As an Industry, here are Top-10 Reasons to Contract Directly with Your Laboratory

An industrial entity with environmental liability is often required to collect samples for compliance or characterization purposes. These samples are typically submitted to a commercial analytical laboratory for select analyses, and the data generated from these analyses become the basis for critical project decision-making. If an unqualified consultant is assigned the important responsibility of selecting the “best” laboratory to provide project analytical services and naively selects a laboratory because it offers the “cheapest” pricing, the project can be compromised.

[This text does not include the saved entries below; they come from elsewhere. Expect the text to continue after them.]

-- pv_equiv track=rewrite | github.com/netopier0/AoC_Adventures | AdventOfCode2024/day21.py | numToKey
-- ===== SOURCE A (Python) =====
-- def numToKey(nums):
--     coords = {"7": (0,0), "8":(0,1), "9":(0,2),
--               "4": (1,0), "5":(1,1), "6":(1,2),
--               "1": (2,0), "2":(2,1), "3":(2,2),
--                           "0":(3,1), "A":(3,2)}
--     res = ""
--     currY = 3
--     currX = 2
--     for n in nums:
--         #Hover Over invalid check
--         if currY == 3 and coords[n][1] == 0 or currX == 0 and coords[n][0] == 3:
--             if coords[n][0] < currY:
--                 res += "^"*(currY - coords[n][0])
--             if coords[n][1] < currX:
--                 res += "<"*(currX - coords[n][1])
--             if coords[n][1] > currX:
--                 res += ">"*(coords[n][1] - currX)
--             if coords[n][0] > currY:
--                 res += "v"*(coords[n][0] - currY)
--         else:
--             if coords[n][1] < currX:
--                 res += "<"*(currX - coords[n][1])
--             if coords[n][0] < currY:
--                 res += "^"*(currY - coords[n][0])
--             if coords[n][0] > currY:
--                 res += "v"*(coords[n][0] - currY)
--             if coords[n][1] > currX:
--                 res += ">"*(coords[n][1] - currX)
--         res += "A"
--         currY, currX = coords[n]
--     return res
-- ===== SOURCE B (Python) =====
-- def numToKey(nums):
--     coords = {"7": (0,0), "8":(0,1), "9":(0,2),
--               "4": (1,0), "5":(1,1), "6":(1,2),
--               "1": (2,0), "2":(2,1), "3":(2,2),
--                           "0":(3,1), "A":(3,2)}
--
--     def seg(a, b):
--         y, x = coords[a]
--         ty, tx = coords[b]
--         moves = ("^" * max(0, y - ty) + "v" * max(0, ty - y) +
--                  "<" * max(0, x - tx) + ">" * max(0, tx - x))
--         # priority order of move kinds: gap-avoiding order when the straight
--         # grouping would pass over the keypad's empty corner
--         order = "^<>v" if (y == 3 and tx == 0) or (x == 0 and ty == 3) else "<^v>"
--         return "".join(sorted(moves, key=order.index)) + "A"
--
--     table = {(a, b): seg(a, b) for a in coords for b in coords}
--     return "".join(table[(a, b)] for a, b in zip("A" + nums, nums))
-- ===== Notes on version B (the rewrite author's own statement) =====
-- stated objective: alternative
-- what changed: B precomputes a full (prev,cur)->segment transition table - each segment formed by stably sorting the move multiset under a priority order instead of A's two interleaved four-way if-chains - and reduces the main loop to table lookups over zip('A'+nums, nums).
-- outside the precondition, e.g. on numToKey('5x'): A raises KeyError, B raises KeyError
import Mathlib
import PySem

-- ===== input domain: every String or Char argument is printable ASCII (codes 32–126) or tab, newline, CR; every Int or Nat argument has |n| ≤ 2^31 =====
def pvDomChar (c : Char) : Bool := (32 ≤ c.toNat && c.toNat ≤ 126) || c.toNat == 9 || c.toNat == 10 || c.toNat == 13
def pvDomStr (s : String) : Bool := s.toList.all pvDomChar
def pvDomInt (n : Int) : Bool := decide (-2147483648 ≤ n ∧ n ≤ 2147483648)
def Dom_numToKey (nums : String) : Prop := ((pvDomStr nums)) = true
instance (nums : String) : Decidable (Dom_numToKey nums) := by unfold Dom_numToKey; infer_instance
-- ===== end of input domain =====

-- B precomputes a (prev,cur) → segment transition table (segments formed by a stable
-- sort of the move multiset under a priority order) and reduces the main loop to
-- table lookups over the zipped key pairs (objective: alternative).

set_option maxRecDepth 8000
set_option maxHeartbeats 2000000

-- ===== PORT A =====

-- A's numeric keypad coordinate table
def nkCoords : PySem.Dict Char (Int × Int) :=
  PySem.Dict.ofList [('7',(0,0)), ('8',(0,1)), ('9',(0,2)),
                     ('4',(1,0)), ('5',(1,1)), ('6',(1,2)),
                     ('1',(2,0)), ('2',(2,1)), ('3',(2,2)),
                     ('0',(3,1)), ('A',(3,2))]

-- "c"*(n)  for n ≥ 0 (A only multiplies by guarded-positive counts)
def nkRep (c : Char) (n : Int) : String := String.ofList (List.replicate n.toNat c)

-- the string A's loop body appends for one key, before the final "A"
def nkSegA (y x ty tx : Int) : String :=
  if (y == 3 && tx == 0) || (x == 0 && ty == 3) then
    (if ty < y then nkRep '^' (y - ty) else "") ++
    (if tx < x then nkRep '<' (x - tx) else "") ++
    (if tx > x then nkRep '>' (tx - x) else "") ++
    (if ty > y then nkRep 'v' (ty - y) else "")
  else
    (if tx < x then nkRep '<' (x - tx) else "") ++
    (if ty < y then nkRep '^' (y - ty) else "") ++
    (if ty > y then nkRep 'v' (ty - y) else "") ++
    (if tx > x then nkRep '>' (tx - x) else "")

-- A's loop: accumulator res, state (currY, currX); none = KeyError
def nkGoA (l : List Char) (res : String) (y x : Int) : Option String :=
  match l with
  | [] => some res
  | n :: rest =>
    match nkCoords.get? n with
    | none => none
    | some (ty, tx) => nkGoA rest (res ++ nkSegA y x ty tx ++ "A") ty tx

def numToKey (nums : String) : String :=
  match nkGoA nums.toList "" 3 2 with
  | some r => r
  | none => ""   -- unreachable under Pre_ (Python raises KeyError here)

-- ===== PORT B =====

-- Source B's seg(a,b) (Source B re-declares the same literal coords table; nkCoords is that data):
-- move multiset, stable sort by the priority order's index, then "A".
-- a and b are always keys of the table here (the comprehension draws them from coords),
-- so the .getD default is never used.
def nkSegB (a b : Char) : String :=
  let p := (nkCoords.get? a).getD (0, 0)
  let q := (nkCoords.get? b).getD (0, 0)
  let moves : List Char :=
    List.replicate (max 0 (p.1 - q.1)).toNat '^' ++
    List.replicate (max 0 (q.1 - p.1)).toNat 'v' ++
    List.replicate (max 0 (p.2 - q.2)).toNat '<' ++
    List.replicate (max 0 (q.2 - p.2)).toNat '>'
  let order : List Char :=
    if (p.1 == 3 && q.2 == 0) || (p.2 == 0 && q.1 == 3) then "^<>v".toList else "<^v>".toList
  String.ofList (PySem.List.sorted moves (fun c => order.idxOf c) false) ++ "A"

-- Source B's table: {(a, b): seg(a, b) for a in coords for b in coords}
def nkTable : PySem.Dict (Char × Char) String :=
  PySem.Dict.ofList
    (nkCoords.keys.flatMap (fun a => nkCoords.keys.map (fun b => ((a, b), nkSegB a b))))

-- the join'ed generator: look each pair up in the table; none = KeyError
def nkLookups (pairs : List (Char × Char)) : Option (List String) :=
  match pairs with
  | [] => some []
  | p :: rest =>
    match nkTable.get? p with
    | none => none
    | some s =>
      match nkLookups rest with
      | none => none
      | some t => some (s :: t)

def numToKey_alt (nums : String) : String :=
  match nkLookups (List.zip ('A' :: nums.toList) nums.toList) with
  | some segs => PySem.Str.join "" segs
  | none => ""   -- unreachable under Pre_ (Python raises KeyError here)

-- ===== PRECONDITION & SPEC =====
-- Pre_ excludes exactly the inputs containing a character outside the keypad,
-- on which Python A raises KeyError (B raises there too).
def Pre_numToKey (nums : String) : Prop :=
  nums.toList.all (fun c => ['0','1','2','3','4','5','6','7','8','9','A'].contains c) = true
instance (nums : String) : Decidable (Pre_numToKey nums) := by unfold Pre_numToKey; infer_instance
def pvWitness_numToKey : String := "029A"

def Spec_numToKey (nums : String) (out : String) : Prop := out = numToKey_alt nums
instance (nums : String) (out : String) : Decidable (Spec_numToKey nums out) := by unfold Spec_numToKey; infer_instance

-- ===== CLAIM (what is proved, stated in full; the proofs are below) =====
def Claim_equal_numToKey : Prop := ∀ (nums : String), Dom_numToKey nums → Pre_numToKey nums → Spec_numToKey nums (numToKey nums)

-- ===== LEMMAS AND PROOFS =====

-- the valid keypad characters (Pre_'s order, and the coords-table key order)
def nkKeys : List Char := ['0','1','2','3','4','5','6','7','8','9','A']
def nkKeysO : List Char := ['7','8','9','4','5','6','1','2','3','0','A']

-- the coordinate table in literal (mk) form, for cheap evaluation
def nkCoordsM : PySem.Dict Char (Int × Int) :=
  PySem.Dict.mk [('7',(0,0)), ('8',(0,1)), ('9',(0,2)),
                 ('4',(1,0)), ('5',(1,1)), ('6',(1,2)),
                 ('1',(2,0)), ('2',(2,1)), ('3',(2,2)),
                 ('0',(3,1)), ('A',(3,2))]

lemma nk_hAM : nkCoords = nkCoordsM := PySem.Dict.ext (by decide)

-- nkSegB phrased over the literal table
def nkSegM (a b : Char) : String :=
  let p := (nkCoordsM.get? a).getD (0, 0)
  let q := (nkCoordsM.get? b).getD (0, 0)
  let moves : List Char :=
    List.replicate (max 0 (p.1 - q.1)).toNat '^' ++
    List.replicate (max 0 (q.1 - p.1)).toNat 'v' ++
    List.replicate (max 0 (p.2 - q.2)).toNat '<' ++
    List.replicate (max 0 (q.2 - p.2)).toNat '>'
  let order : List Char :=
    if (p.1 == 3 && q.2 == 0) || (p.2 == 0 && q.1 == 3) then "^<>v".toList else "<^v>".toList
  String.ofList (PySem.List.sorted moves (fun c => order.idxOf c) false) ++ "A"

lemma nk_segBM (a b : Char) : nkSegB a b = nkSegM a b := by
  simp only [nkSegB, nkSegM, nk_hAM]

-- what A appends per key, phrased on characters over the literal table
def nkStepM (a b : Char) : String :=
  match nkCoordsM.get? a, nkCoordsM.get? b with
  | some (y, x), some (ty, tx) => nkSegA y x ty tx ++ "A"
  | _, _ => ""

-- the per-key strings of the two ports agree on all 121 key pairs (Bool form, then Prop)
lemma nk_stepM_b : (nkKeysO.all fun a => nkKeysO.all fun b => nkSegM a b == nkStepM a b) = true := by
  decide

lemma nk_stepM_eq : ∀ a ∈ nkKeysO, ∀ b ∈ nkKeysO, nkSegM a b = nkStepM a b := by
  intro a ha b hb
  exact eq_of_beq (List.all_eq_true.mp (List.all_eq_true.mp nk_stepM_b a ha) b hb)

lemma nk_keys_mem_b : (nkKeys.all fun c => nkKeysO.contains c) = true := by decide

lemma nk_keys_mem : ∀ c ∈ nkKeys, c ∈ nkKeysO := by
  intro c hc
  simpa using List.all_eq_true.mp nk_keys_mem_b c hc

lemma nk_getM_b : (nkKeysO.all fun c => (nkCoordsM.get? c).isSome) = true := by decide

lemma nk_getM_isSome : ∀ c ∈ nkKeysO, (nkCoordsM.get? c).isSome = true := fun c hc =>
  List.all_eq_true.mp nk_getM_b c hc

lemma nk_join_cons (s : String) (segs : List String) :
    PySem.Str.join "" (s :: segs) = s ++ PySem.Str.join "" segs := by
  cases segs with
  | nil => simp [PySem.Str.join, PySem.Chars.join_singleton, PySem.Chars.join_nil]
  | cons t ts => simp [PySem.Str.join, PySem.Chars.join_cons_cons]

-- get? is find? over the items list
lemma nk_get?_eq {κ ν : Type} [BEq κ] (d : PySem.Dict κ ν) (x : κ) :
    d.get? x = (d.items.find? (fun p => p.1 == x)).map Prod.snd := rfl

-- ofList is a left fold of inserts over the empty dict
lemma nk_ofList_eq {κ ν : Type} [BEq κ] (l : List (κ × ν)) :
    PySem.Dict.ofList l = l.foldl (fun d p => d.insert p.1 p.2) PySem.Dict.empty := rfl

lemma nk_keysB : nkCoords.keys = nkKeysO := by rw [nk_hAM]; decide

-- the big product list behind nkTable
def nkBigL : List ((Char × Char) × String) :=
  nkKeysO.flatMap (fun a => nkKeysO.map (fun b => ((a, b), nkSegB a b)))

lemma nk_bigL_keys_nodup : (nkBigL.map Prod.fst).Nodup := by
  unfold nkBigL
  simp only [List.map_flatMap, List.map_map]
  decide

lemma nk_items_table : nkTable.items = nkBigL := by
  unfold nkTable nkBigL
  rw [nk_keysB, nk_ofList_eq]
  have h := PySem.Dict.items_foldl_insert_fresh
    (l := nkKeysO.flatMap (fun a => nkKeysO.map (fun b => ((a, b), nkSegB a b))))
    (k := Prod.fst) (v := Prod.snd) (d := PySem.Dict.empty)
    (by intro a _; simp [PySem.Dict.contains_empty])
    (by exact nk_bigL_keys_nodup)
  simpa using h

-- find? in one block of the product list: key mismatch on the first component
lemma nk_find?_block (x : Char) (kb : List Char) (a b : Char) (hx : x ≠ a)
    (f : Char → Char → String) :
    ((kb.map (fun y => ((x, y), f x y))).find? (fun p => p.1 == (a, b))) = none := by
  apply List.find?_eq_none.mpr
  intro p hp
  obtain ⟨y, _, rfl⟩ := List.mem_map.mp hp
  simp [Prod.ext_iff, hx]

-- find? in the matching block: first entry with second component b
lemma nk_find?_inner (x : Char) (kb : List Char) (b : Char) (hb : b ∈ kb)
    (f : Char → Char → String) :
    ((kb.map (fun y => ((x, y), f x y))).find? (fun p => p.1 == (x, b))) =
      some ((x, b), f x b) := by
  induction kb with
  | nil => cases hb
  | cons y t ih =>
    by_cases hyb : y = b
    · subst hyb
      simp [List.find?_cons_of_pos]
    · have hb' : b ∈ t := by
        cases List.mem_cons.mp hb with
        | inl h => exact absurd h.symm hyb
        | inr h => exact h
      rw [List.map_cons, List.find?_cons_of_neg, ih hb']
      simp [Prod.ext_iff, hyb]

lemma nk_find?_prod (ka kb : List Char) (a b : Char) (ha : a ∈ ka) (hb : b ∈ kb)
    (f : Char → Char → String) :
    ((ka.flatMap (fun x => kb.map (fun y => ((x, y), f x y)))).find?
        (fun p => p.1 == (a, b))) = some ((a, b), f a b) := by
  induction ka with
  | nil => cases ha
  | cons x t ih =>
    rw [List.flatMap_cons, List.find?_append]
    by_cases hxa : x = a
    · subst hxa
      rw [nk_find?_inner x kb b hb f]
      rfl
    · rw [nk_find?_block x kb a b hxa f]
      have ha' : a ∈ t := by
        cases List.mem_cons.mp ha with
        | inl h => exact absurd h.symm hxa
        | inr h => exact h
      rw [ih ha']
      rfl

lemma nk_tbl_eq (a b : Char) (ha : a ∈ nkKeysO) (hb : b ∈ nkKeysO) :
    nkTable.get? (a, b) = some (nkSegB a b) := by
  rw [nk_get?_eq, nk_items_table]
  unfold nkBigL
  rw [nk_find?_prod nkKeysO nkKeysO a b ha hb nkSegB]
  rfl

lemma nk_main : ∀ (l : List Char) (res : String) (prev : Char) (y x : Int),
    nkCoordsM.get? prev = some (y, x) → prev ∈ nkKeysO → (∀ c ∈ l, c ∈ nkKeysO) →
    nkGoA l res y x =
      (nkLookups (List.zip (prev :: l) l)).map (fun segs => res ++ PySem.Str.join "" segs) := by
  intro l
  induction l with
  | nil =>
    intro res prev y x _ _ _
    simp [nkGoA, nkLookups, PySem.Str.join]
  | cons n rest ih =>
    intro res prev y x hprev hpk hall
    have hn : n ∈ nkKeysO := hall n (by simp)
    have hrest : ∀ c ∈ rest, c ∈ nkKeysO := fun c hc => hall c (by simp [hc])
    have hs : (nkCoordsM.get? n).isSome = true := nk_getM_isSome n hn
    obtain ⟨⟨ty, tx⟩, hg⟩ := Option.isSome_iff_exists.mp hs
    have hgA : nkCoords.get? n = some (ty, tx) := by rw [nk_hAM]; exact hg
    simp only [nkGoA, hgA, List.zip_cons_cons, nkLookups, nk_tbl_eq prev n hpk hn]
    rw [ih (res ++ nkSegA y x ty tx ++ "A") n ty tx hg hn hrest]
    cases h2 : nkLookups (List.zip (n :: rest) rest) with
    | none => simp
    | some segs =>
      have hstep : nkSegB prev n = nkSegA y x ty tx ++ "A" := by
        rw [nk_segBM, nk_stepM_eq prev hpk n hn]
        simp [nkStepM, hprev, hg]
      simp only [hstep, Option.map_some, nk_join_cons, String.append_assoc]

-- ===== VERDICT (by name: the statement is the Claim_ definition above) =====
theorem numToKey_spec : Claim_equal_numToKey := by
  intro nums _ hpre
  unfold Spec_numToKey numToKey numToKey_alt
  have hall : ∀ c ∈ nums.toList, c ∈ nkKeysO := by
    intro c hc
    have := List.all_eq_true.mp hpre c hc
    exact nk_keys_mem c (by simpa [nkKeys] using this)
  rw [nk_main nums.toList "" 'A' 3 2 (by decide) (by decide) hall]
  cases nkLookups (List.zip ('A' :: nums.toList) nums.toList) <;> simp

The time and costs associated with trying to defend inferior data and/or re-sampling can be staggering! 

Industrial parties should be aware that all laboratories (NELAC accredited or not) are not the same in terms of service, analytical offerings, and data quality. In fact, many analytical methods contain gaps and options that analytical providers use to justify “short cuts” that allow their “bare bones” pricing. Poor laboratory procurement judgment, coupled with the fact that data are usually questioned years after generation, has placed many industrial parties in high-liability situations – defending substandard data when both the responsible consultant and his/her contracted laboratory are no longer in the picture.

Environmental Standards’ Quality Assurance Chemists/Specialists, who have contracted for analytical services on behalf of many industrial parties and who have conducted almost 800 on-site laboratory audits, have developed a Top-10 List of Reasons (technical and business) why industrial parties should contract directly with their analytical service providers.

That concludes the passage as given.